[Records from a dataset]
*** Begin section ***

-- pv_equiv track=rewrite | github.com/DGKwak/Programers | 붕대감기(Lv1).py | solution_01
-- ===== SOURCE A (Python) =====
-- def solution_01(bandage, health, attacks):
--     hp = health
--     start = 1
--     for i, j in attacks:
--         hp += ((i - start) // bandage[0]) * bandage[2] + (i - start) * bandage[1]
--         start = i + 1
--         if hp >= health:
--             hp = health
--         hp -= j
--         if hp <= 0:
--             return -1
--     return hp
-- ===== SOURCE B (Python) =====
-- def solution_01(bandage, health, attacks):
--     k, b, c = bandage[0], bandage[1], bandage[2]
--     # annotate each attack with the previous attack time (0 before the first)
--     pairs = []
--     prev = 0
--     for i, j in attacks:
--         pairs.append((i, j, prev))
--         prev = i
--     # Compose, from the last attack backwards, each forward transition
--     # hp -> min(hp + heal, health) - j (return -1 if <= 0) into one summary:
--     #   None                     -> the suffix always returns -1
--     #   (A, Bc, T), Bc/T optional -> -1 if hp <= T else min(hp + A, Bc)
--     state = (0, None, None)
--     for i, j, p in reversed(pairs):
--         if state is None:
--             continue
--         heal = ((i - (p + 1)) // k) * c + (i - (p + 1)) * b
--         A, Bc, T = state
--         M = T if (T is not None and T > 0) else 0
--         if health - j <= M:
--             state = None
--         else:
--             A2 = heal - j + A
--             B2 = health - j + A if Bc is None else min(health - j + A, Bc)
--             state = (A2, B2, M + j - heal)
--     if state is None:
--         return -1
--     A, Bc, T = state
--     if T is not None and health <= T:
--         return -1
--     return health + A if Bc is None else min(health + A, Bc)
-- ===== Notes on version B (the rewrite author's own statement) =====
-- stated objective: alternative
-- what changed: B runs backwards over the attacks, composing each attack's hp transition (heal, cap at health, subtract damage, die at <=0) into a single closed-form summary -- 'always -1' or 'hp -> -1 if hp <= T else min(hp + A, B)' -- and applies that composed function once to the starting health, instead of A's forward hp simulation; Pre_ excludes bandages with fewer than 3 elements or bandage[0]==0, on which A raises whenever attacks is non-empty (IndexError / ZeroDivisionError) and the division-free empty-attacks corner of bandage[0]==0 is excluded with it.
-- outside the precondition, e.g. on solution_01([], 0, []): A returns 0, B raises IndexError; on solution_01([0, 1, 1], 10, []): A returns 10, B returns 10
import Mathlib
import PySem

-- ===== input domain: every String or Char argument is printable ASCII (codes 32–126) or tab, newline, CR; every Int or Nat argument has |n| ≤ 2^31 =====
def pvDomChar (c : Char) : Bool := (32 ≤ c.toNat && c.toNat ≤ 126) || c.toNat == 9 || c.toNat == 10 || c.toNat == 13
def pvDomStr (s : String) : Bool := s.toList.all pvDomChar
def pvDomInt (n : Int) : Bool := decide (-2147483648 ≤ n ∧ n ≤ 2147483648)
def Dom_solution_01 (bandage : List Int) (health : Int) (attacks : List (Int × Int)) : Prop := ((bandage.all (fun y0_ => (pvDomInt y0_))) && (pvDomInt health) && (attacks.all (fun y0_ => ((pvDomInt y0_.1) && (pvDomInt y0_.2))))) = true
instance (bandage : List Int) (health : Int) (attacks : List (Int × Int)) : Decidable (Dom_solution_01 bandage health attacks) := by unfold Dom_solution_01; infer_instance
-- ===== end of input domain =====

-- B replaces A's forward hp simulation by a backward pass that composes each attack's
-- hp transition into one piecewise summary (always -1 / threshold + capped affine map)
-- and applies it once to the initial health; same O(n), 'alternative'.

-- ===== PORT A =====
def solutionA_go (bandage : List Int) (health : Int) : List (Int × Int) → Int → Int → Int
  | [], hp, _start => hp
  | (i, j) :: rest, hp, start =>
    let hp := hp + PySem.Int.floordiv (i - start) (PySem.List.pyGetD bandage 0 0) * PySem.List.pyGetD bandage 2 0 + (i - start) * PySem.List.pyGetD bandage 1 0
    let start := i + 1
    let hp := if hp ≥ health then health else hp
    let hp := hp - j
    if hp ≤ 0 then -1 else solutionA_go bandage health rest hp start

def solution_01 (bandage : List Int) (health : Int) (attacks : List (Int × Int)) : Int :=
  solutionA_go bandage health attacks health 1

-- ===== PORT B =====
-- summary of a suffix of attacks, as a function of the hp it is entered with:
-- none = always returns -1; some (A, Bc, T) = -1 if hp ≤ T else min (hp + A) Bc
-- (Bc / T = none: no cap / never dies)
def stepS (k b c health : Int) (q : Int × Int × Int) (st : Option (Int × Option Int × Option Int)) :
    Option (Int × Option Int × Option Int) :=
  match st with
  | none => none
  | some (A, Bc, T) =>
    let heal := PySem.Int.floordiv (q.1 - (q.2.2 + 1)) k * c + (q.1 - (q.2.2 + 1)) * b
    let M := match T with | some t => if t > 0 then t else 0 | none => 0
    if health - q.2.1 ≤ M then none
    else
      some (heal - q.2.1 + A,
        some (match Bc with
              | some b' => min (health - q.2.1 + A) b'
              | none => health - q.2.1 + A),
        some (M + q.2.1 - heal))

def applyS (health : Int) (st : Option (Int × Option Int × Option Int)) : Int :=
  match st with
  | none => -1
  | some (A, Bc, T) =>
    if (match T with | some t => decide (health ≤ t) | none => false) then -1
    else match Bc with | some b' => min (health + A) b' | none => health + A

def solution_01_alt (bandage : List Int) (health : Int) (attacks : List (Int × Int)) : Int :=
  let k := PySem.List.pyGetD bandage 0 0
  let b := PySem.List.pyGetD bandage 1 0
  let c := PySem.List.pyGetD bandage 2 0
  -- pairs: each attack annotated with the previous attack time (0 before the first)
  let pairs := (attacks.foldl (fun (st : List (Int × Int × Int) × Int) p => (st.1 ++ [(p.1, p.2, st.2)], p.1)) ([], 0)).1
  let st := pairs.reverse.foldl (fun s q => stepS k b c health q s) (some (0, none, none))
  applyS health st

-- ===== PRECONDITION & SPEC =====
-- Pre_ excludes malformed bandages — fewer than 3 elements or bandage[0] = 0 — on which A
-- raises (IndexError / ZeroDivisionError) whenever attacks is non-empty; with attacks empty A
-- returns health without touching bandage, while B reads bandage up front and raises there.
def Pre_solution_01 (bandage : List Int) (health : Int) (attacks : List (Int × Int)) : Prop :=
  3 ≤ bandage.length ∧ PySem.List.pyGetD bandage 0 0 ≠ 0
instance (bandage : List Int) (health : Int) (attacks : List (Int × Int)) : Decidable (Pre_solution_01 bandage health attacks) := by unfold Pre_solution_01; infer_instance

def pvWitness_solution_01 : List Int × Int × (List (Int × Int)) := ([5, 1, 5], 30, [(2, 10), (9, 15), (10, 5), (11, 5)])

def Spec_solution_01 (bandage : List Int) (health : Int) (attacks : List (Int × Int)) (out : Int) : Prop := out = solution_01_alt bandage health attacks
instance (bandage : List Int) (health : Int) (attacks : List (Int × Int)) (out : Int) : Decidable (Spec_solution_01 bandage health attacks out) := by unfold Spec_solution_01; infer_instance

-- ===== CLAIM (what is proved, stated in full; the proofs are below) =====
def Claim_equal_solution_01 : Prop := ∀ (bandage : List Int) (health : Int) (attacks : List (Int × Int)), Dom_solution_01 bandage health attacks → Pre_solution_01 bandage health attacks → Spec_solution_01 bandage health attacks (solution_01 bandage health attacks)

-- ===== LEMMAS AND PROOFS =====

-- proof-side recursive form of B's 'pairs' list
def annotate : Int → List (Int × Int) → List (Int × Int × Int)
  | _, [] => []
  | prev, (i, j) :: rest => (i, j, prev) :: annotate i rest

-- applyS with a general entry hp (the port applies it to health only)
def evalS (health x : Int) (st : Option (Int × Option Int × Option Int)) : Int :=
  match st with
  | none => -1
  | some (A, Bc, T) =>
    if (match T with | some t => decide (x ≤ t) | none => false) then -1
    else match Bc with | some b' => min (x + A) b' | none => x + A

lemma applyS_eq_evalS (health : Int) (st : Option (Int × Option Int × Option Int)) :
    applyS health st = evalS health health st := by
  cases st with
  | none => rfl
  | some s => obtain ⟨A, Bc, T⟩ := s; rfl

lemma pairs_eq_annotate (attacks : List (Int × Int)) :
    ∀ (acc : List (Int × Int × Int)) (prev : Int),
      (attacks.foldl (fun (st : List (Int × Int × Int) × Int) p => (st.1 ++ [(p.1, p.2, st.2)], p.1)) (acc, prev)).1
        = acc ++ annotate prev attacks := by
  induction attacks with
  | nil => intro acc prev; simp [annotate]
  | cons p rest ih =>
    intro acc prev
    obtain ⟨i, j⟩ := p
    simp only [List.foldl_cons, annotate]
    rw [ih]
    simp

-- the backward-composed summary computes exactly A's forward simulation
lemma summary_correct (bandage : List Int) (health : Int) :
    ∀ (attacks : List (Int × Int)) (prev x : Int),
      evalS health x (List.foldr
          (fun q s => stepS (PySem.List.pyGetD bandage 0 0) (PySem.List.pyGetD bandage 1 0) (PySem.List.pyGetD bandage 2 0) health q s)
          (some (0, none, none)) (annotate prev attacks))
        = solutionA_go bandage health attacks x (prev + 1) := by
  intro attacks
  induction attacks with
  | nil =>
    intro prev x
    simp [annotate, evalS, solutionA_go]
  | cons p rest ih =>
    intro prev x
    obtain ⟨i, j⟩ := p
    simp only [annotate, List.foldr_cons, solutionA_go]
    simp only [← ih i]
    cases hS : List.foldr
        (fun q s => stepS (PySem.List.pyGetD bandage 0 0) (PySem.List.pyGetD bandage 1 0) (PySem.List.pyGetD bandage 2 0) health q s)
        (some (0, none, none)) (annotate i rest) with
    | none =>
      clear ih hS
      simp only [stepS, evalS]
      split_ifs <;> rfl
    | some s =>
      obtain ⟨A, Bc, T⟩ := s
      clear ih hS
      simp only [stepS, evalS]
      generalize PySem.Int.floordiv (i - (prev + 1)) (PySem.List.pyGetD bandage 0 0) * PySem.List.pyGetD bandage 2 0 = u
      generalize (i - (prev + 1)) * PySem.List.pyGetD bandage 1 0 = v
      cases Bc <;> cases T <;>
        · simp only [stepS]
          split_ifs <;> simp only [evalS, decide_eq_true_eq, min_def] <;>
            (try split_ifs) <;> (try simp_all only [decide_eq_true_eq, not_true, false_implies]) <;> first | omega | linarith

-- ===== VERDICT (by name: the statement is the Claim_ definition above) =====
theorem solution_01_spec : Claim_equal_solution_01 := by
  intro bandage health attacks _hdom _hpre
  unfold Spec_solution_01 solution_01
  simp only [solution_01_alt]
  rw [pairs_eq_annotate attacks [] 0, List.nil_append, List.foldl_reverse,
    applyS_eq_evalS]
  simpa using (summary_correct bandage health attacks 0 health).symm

*** End section ***

Exercise instructions: The required output is every line above from the one with "None and health" down to the one with "-- stated objective: alternative", restated word for word, ends included.

Exercise solution:
--     if T is not None and health <= T:
--         return -1
--     return health + A if Bc is None else min(health + A, Bc)
-- ===== Notes on version B (the rewrite author's own statement) =====
-- stated objective: alternative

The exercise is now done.